* TASK ITEM: Copy out the lines of the records below, and only those lines, from the one with "rcases List.mem_flatMap.mp h with" through the one with "exact ⟨p, hp, rfl⟩", exactly as they appear.
── SUPPLIED DATA
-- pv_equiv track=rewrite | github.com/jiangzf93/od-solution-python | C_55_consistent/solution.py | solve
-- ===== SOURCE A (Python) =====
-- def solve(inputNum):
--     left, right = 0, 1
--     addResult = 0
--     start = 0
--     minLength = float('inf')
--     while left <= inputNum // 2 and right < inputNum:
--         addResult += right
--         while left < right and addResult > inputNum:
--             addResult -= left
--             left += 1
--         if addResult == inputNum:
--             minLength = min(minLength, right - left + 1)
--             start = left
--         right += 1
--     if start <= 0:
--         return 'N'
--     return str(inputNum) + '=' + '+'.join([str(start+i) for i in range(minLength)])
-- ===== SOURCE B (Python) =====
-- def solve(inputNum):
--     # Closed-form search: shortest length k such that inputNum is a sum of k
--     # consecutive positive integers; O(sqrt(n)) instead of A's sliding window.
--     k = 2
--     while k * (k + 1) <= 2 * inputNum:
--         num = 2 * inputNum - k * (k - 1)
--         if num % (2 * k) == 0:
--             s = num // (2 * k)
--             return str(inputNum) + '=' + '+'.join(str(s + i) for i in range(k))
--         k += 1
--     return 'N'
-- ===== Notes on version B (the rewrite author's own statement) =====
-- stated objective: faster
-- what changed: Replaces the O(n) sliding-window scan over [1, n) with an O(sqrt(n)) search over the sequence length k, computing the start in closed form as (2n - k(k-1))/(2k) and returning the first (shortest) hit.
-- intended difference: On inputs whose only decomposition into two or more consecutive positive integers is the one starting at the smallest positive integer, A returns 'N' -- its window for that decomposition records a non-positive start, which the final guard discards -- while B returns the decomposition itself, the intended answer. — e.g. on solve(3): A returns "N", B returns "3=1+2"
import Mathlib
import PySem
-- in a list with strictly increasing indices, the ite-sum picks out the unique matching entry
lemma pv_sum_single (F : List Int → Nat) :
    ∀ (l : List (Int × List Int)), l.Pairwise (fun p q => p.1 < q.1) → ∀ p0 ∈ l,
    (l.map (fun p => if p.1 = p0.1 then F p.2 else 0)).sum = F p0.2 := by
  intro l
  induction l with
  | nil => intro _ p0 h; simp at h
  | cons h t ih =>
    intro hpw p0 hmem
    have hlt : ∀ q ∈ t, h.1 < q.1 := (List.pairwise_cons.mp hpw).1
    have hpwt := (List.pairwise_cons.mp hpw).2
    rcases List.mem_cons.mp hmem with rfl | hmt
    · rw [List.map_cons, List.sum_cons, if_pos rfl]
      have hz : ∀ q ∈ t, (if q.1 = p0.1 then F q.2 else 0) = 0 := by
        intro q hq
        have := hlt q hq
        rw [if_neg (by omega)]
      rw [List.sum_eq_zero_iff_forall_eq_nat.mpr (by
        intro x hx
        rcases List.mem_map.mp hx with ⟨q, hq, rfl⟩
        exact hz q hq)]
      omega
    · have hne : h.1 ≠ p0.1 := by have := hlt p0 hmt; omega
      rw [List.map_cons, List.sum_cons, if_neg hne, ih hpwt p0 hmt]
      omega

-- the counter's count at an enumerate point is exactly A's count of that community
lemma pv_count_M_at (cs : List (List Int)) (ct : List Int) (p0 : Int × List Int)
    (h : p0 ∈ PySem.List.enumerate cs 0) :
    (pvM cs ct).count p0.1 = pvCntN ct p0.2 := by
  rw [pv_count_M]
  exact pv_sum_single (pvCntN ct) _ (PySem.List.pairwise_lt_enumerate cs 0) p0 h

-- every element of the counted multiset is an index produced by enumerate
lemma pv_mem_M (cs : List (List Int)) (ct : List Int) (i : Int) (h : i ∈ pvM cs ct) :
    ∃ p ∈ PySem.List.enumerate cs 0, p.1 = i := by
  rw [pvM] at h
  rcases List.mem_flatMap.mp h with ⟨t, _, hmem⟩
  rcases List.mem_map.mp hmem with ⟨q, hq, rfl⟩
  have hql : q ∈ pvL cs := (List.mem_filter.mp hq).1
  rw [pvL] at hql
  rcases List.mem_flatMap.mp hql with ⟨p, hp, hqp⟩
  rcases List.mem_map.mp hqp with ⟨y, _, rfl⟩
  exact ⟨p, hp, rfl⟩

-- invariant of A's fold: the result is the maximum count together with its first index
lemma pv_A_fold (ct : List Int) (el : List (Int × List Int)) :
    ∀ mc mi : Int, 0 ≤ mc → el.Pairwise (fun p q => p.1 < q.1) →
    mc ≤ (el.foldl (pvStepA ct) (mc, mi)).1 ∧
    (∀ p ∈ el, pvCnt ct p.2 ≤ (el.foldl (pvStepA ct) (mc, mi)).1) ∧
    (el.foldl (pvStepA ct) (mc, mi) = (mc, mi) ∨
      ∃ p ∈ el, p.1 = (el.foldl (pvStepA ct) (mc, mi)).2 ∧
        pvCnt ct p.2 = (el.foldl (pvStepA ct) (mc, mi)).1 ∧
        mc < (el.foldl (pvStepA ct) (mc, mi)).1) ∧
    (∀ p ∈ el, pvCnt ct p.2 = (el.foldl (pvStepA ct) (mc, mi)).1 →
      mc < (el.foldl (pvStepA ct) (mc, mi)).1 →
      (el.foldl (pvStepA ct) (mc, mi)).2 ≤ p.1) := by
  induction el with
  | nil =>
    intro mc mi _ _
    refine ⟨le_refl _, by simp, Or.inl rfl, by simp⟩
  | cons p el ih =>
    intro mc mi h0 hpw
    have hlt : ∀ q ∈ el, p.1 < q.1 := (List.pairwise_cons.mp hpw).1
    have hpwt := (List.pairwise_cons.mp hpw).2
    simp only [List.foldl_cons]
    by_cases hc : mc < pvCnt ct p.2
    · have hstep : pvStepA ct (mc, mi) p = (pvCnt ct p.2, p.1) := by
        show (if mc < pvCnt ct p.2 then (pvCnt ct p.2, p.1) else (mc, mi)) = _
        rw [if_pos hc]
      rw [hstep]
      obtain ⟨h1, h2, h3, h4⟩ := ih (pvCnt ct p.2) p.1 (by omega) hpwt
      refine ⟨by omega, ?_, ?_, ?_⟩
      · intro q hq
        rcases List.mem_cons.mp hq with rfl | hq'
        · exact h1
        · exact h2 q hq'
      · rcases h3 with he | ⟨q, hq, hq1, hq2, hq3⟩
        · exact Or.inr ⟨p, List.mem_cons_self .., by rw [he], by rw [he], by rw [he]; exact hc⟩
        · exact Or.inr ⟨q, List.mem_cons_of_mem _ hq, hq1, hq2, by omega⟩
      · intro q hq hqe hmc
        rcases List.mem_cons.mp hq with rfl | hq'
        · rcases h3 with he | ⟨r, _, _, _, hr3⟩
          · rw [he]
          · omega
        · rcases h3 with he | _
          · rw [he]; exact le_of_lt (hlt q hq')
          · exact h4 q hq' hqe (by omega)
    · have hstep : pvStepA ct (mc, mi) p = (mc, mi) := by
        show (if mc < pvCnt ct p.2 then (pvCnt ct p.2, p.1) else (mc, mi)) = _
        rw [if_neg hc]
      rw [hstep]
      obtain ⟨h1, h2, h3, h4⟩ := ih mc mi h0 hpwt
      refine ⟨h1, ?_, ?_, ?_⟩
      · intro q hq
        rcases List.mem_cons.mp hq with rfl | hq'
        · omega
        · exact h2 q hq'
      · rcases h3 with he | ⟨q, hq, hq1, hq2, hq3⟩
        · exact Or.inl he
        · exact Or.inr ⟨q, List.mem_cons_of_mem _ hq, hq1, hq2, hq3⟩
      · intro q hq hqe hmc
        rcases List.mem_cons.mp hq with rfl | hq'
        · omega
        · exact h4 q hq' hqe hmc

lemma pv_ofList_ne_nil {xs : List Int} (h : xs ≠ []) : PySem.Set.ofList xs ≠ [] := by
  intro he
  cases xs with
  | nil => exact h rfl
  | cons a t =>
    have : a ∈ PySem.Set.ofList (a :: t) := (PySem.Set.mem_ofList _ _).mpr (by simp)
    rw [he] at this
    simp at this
────
* WRITTEN SOLUTION:
  rcases List.mem_flatMap.mp h with ⟨t, _, hmem⟩
  rcases List.mem_map.mp hmem with ⟨q, hq, rfl⟩
  have hql : q ∈ pvL cs := (List.mem_filter.mp hq).1
  rw [pvL] at hql
  rcases List.mem_flatMap.mp hql with ⟨p, hp, hqp⟩
  rcases List.mem_map.mp hqp with ⟨y, _, rfl⟩
  exact ⟨p, hp, rfl⟩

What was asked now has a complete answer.